Copy exactly the lines of the records below, and only those lines, beginning with the line that contains "(hacc : ∀ x" and ending with the line that contains "refine ih (by omega) ?_ x hx".

(Collected data entries)
§ §

-- pv_equiv track=rewrite | github.com/alyoook3000/ProjectEulerAttempts | LargestPF.py | LargestPF
-- ===== SOURCE A (Python) =====
-- def LargestPF(n):
--     Factors = []
--     PrimeFactors = []
--     for i in range(1, n+1):
--         if n % i == 0:
--             Factors.append(i)
--     for x in Factors:
--         if (x%3 == 0) or (x%5 == 0) or (x%7 == 0) or (x%11 == 0):
--             PrimeFactors.append(x)
--
--     return max(PrimeFactors)
-- ===== SOURCE B (Python) =====
-- def LargestPF(n):
--     candidates = []
--     i = 1
--     while i * i <= n:
--         if n % i == 0:
--             for d in (i, n // i):
--                 if d % 3 == 0 or d % 5 == 0 or d % 7 == 0 or d % 11 == 0:
--                     candidates.append(d)
--         i += 1
--     return max(candidates)
-- ===== Notes on version B (the rewrite author's own statement) =====
-- stated objective: faster
-- what changed: Enumerates divisors in pairs (i, n//i) only up to sqrt(n), filtering by divisibility by 3/5/7/11 as it goes, instead of scanning all n candidates; Pre_ excludes the inputs (n < 1 or n not divisible by 3, 5, 7 or 11) on which A raises ValueError from max() of an empty list, where B likewise raises.
import Mathlib
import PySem

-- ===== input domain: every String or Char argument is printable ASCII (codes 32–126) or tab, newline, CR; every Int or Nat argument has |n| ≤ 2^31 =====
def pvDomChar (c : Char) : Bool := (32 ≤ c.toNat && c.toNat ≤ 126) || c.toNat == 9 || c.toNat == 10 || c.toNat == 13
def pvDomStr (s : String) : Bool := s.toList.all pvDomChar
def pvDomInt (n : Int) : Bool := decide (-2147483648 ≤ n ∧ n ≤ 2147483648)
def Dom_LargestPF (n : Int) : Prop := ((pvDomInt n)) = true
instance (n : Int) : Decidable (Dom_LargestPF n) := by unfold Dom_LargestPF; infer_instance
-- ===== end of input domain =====

-- B enumerates divisor pairs (i, n//i) only up to sqrt(n) instead of scanning 1..n (faster, asymptotic).

-- ===== PORT A =====
def LargestPF (n : Int) : Int :=
  let factors : List Int :=
    (PySem.List.pyRange 1 (n + 1) 1).foldl
      (fun acc i => if PySem.Int.mod n i = 0 then acc ++ [i] else acc) []
  let primeFactors : List Int :=
    factors.foldl
      (fun acc x =>
        if PySem.Int.mod x 3 = 0 ∨ PySem.Int.mod x 5 = 0 ∨ PySem.Int.mod x 7 = 0 ∨
            PySem.Int.mod x 11 = 0 then acc ++ [x] else acc) []
  -- max(PrimeFactors); Python raises ValueError on the empty list, excluded by Pre_
  (PySem.List.max? primeFactors (fun y => y)).getD 0

-- ===== PORT B =====
-- the inner 'for d in (i, n//i): if …: candidates.append(d)'
def pfInner (acc : List Int) (d : Int) : List Int :=
  if PySem.Int.mod d 3 = 0 ∨ PySem.Int.mod d 5 = 0 ∨ PySem.Int.mod d 7 = 0 ∨
      PySem.Int.mod d 11 = 0 then acc ++ [d] else acc

-- the 'while i * i <= n' loop over candidates
def pfLoop (n i : Int) (acc : List Int) : List Int :=
  if i * i ≤ n then
    pfLoop n (i + 1)
      (if PySem.Int.mod n i = 0 then
        ([i, PySem.Int.floordiv n i]).foldl pfInner acc
       else acc)
  else acc
termination_by (n + 1 - i).toNat
decreasing_by
  rename_i h
  have hii : i ≤ i * i := by nlinarith [sq_nonneg (i - 1), sq_nonneg i]
  omega

def LargestPF_alt (n : Int) : Int :=
  -- max(candidates); Python raises ValueError on the empty list, excluded by Pre_
  (PySem.List.max? (pfLoop n 1 []) (fun y => y)).getD 0

-- ===== PRECONDITION & SPEC =====
-- Pre_ excludes exactly the inputs on which A raises ValueError (max of an empty list):
-- n < 1, or n not divisible by any of 3, 5, 7, 11.  (B raises the same ValueError there.)
def Pre_LargestPF (n : Int) : Prop :=
  1 ≤ n ∧ (PySem.Int.mod n 3 = 0 ∨ PySem.Int.mod n 5 = 0 ∨ PySem.Int.mod n 7 = 0 ∨
    PySem.Int.mod n 11 = 0)
instance (n : Int) : Decidable (Pre_LargestPF n) := by unfold Pre_LargestPF; infer_instance
def pvWitness_LargestPF : Int := (15)

def Spec_LargestPF (n : Int) (out : Int) : Prop := out = LargestPF_alt n
instance (n : Int) (out : Int) : Decidable (Spec_LargestPF n out) := by unfold Spec_LargestPF; infer_instance

-- ===== CLAIM =====
def Claim_equal_LargestPF : Prop := ∀ (n : Int), Dom_LargestPF n → Pre_LargestPF n → Spec_LargestPF n (LargestPF n)

-- ===== LEMMAS AND PROOFS =====

-- Both sides equal n under Pre_: n is the largest member of each list.

theorem LargestPF_of_pre (n : Int) (h : Pre_LargestPF n) : LargestPF n = n := by
  obtain ⟨h1, h2⟩ := h
  unfold LargestPF
  have e1 : (fun (acc : List Int) i => if PySem.Int.mod n i = 0 then acc ++ [i] else acc)
      = (fun acc i => if (fun j => decide (PySem.Int.mod n j = 0)) i = true
          then acc ++ [(fun x => x) i] else acc) := by
    funext acc i; simp
  have e2 : (fun (acc : List Int) x =>
        if PySem.Int.mod x 3 = 0 ∨ PySem.Int.mod x 5 = 0 ∨ PySem.Int.mod x 7 = 0 ∨
            PySem.Int.mod x 11 = 0 then acc ++ [x] else acc)
      = (fun acc x => if (fun y => decide (PySem.Int.mod y 3 = 0 ∨ PySem.Int.mod y 5 = 0 ∨
            PySem.Int.mod y 7 = 0 ∨ PySem.Int.mod y 11 = 0)) x = true
          then acc ++ [(fun y => y) x] else acc) := by
    funext acc x; simp
  simp only [e1, e2, PySem.List.foldl_append_if]
  simp only [List.nil_append, List.map_id_fun', id]
  set pf := (((PySem.List.pyRange 1 (n + 1) 1).filter
      (fun j => decide (PySem.Int.mod n j = 0))).filter
      (fun y => decide (PySem.Int.mod y 3 = 0 ∨ PySem.Int.mod y 5 = 0 ∨
        PySem.Int.mod y 7 = 0 ∨ PySem.Int.mod y 11 = 0))) with hpf
  have hn_mem : n ∈ pf := by
    rw [hpf]
    simp only [List.mem_filter, decide_eq_true_eq]
    refine ⟨⟨?_, ?_⟩, h2⟩
    · rw [PySem.List.mem_pyRange_one]; omega
    · rw [PySem.Int.mod_eq_zero_iff_dvd]
  have hub : ∀ x ∈ pf, x ≤ n := by
    intro x hx
    rw [hpf] at hx
    simp only [List.mem_filter] at hx
    obtain ⟨⟨hy, _⟩, _⟩ := hx
    rw [PySem.List.mem_pyRange_one] at hy
    omega
  obtain ⟨m, hm⟩ : ∃ m, PySem.List.max? pf (fun y => y) = some m := by
    cases hmx : PySem.List.max? pf (fun y => y) with
    | some m => exact ⟨m, rfl⟩
    | none =>
      rw [PySem.List.max?_eq_none_iff] at hmx
      rw [hmx] at hn_mem
      simp at hn_mem
  rw [hm, Option.getD_some]
  have h3 := PySem.List.max?_mem hm
  have h4 := PySem.List.max?_isMax hm n hn_mem
  have h5 := hub m h3
  omega

-- pfLoop only appends to acc
theorem pfLoop_mono (n i : Int) (acc : List Int) : ∀ x ∈ acc, x ∈ pfLoop n i acc := by
  induction i, acc using pfLoop.induct n with
  | case1 i acc h ih =>
    intro x hx
    rw [pfLoop, if_pos h]
    apply ih
    split
    · simp only [List.foldl, pfInner]
      split <;> split <;> simp [hx]
    · exact hx
  | case2 i acc h =>
    intro x hx
    rw [pfLoop, if_neg h]
    exact hx

-- every element of pfLoop's result is ≤ n (given 1 ≤ i, 1 ≤ n and the invariant on acc)
theorem pfLoop_le (n i : Int) (acc : List Int) (hi : 1 ≤ i) (hn : 1 ≤ n)
    (hacc : ∀ x ∈ acc, x ≤ n) : ∀ x ∈ pfLoop n i acc, x ≤ n := by
  induction i, acc using pfLoop.induct n with
  | case1 i acc h ih =>
    intro x hx
    rw [pfLoop, if_pos h] at hx
    have hiln : i ≤ n := by nlinarith
    have hfd : PySem.Int.floordiv n i ≤ n := by
      rw [PySem.Int.floordiv_eq_ediv_of_pos (by omega)]
      exact Int.ediv_le_self i (by omega)
    refine ih (by omega) ?_ x hx
    split
    · intro y hy
      simp only [List.foldl, pfInner] at hy
      have : y ∈ acc ∨ y = i ∨ y = PySem.Int.floordiv n i := by
        split at hy <;> split at hy <;>
          (try simp only [List.mem_append, List.mem_cons, List.not_mem_nil] at hy) <;> tauto
      rcases this with hy' | hy' | hy'
      · exact hacc y hy'
      · omega
      · omega
    · exact hacc
  | case2 i acc h =>
    intro x hx
    rw [pfLoop, if_neg h] at hx
    exact hacc x hx

theorem mod_one_self (n : Int) : PySem.Int.mod n 1 = 0 := by
  rw [PySem.Int.mod_eq_zero_iff_dvd]; exact one_dvd n

theorem floordiv_one_self (n : Int) : PySem.Int.floordiv n 1 = n := by
  rw [PySem.Int.floordiv_eq_ediv_of_pos (by omega)]; simp

theorem n_mem_pfLoop (n : Int) (h : Pre_LargestPF n) : n ∈ pfLoop n 1 [] := by
  obtain ⟨h1, h2⟩ := h
  rw [pfLoop, if_pos (by nlinarith)]
  apply pfLoop_mono
  rw [if_pos (mod_one_self n)]
  simp only [List.foldl, floordiv_one_self]
  unfold pfInner
  rw [if_pos h2]
  split <;> simp

theorem LargestPF_alt_of_pre (n : Int) (h : Pre_LargestPF n) : LargestPF_alt n = n := by
  unfold LargestPF_alt
  have hn_mem := n_mem_pfLoop n h
  have hub : ∀ x ∈ pfLoop n 1 [], x ≤ n :=
    pfLoop_le n 1 [] (by omega) h.1 (by simp)
  obtain ⟨m, hm⟩ : ∃ m, PySem.List.max? (pfLoop n 1 []) (fun y => y) = some m := by
    cases hmx : PySem.List.max? (pfLoop n 1 []) (fun y => y) with
    | some m => exact ⟨m, rfl⟩
    | none =>
      rw [PySem.List.max?_eq_none_iff] at hmx
      rw [hmx] at hn_mem
      simp at hn_mem
  rw [hm, Option.getD_some]
  have h3 := PySem.List.max?_mem hm
  have h4 := PySem.List.max?_isMax hm n hn_mem
  have h5 := hub m h3
  omega

-- ===== VERDICT =====
theorem LargestPF_spec : Claim_equal_LargestPF := by
  intro n _ hpre
  unfold Spec_LargestPF
  rw [LargestPF_of_pre n hpre, LargestPF_alt_of_pre n hpre]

§ §

- **SOLUTION TO THIS EXERCISE**:
    (hacc : ∀ x ∈ acc, x ≤ n) : ∀ x ∈ pfLoop n i acc, x ≤ n := by
  induction i, acc using pfLoop.induct n with
  | case1 i acc h ih =>
    intro x hx
    rw [pfLoop, if_pos h] at hx
    have hiln : i ≤ n := by nlinarith
    have hfd : PySem.Int.floordiv n i ≤ n := by
      rw [PySem.Int.floordiv_eq_ediv_of_pos (by omega)]
      exact Int.ediv_le_self i (by omega)
    refine ih (by omega) ?_ x hx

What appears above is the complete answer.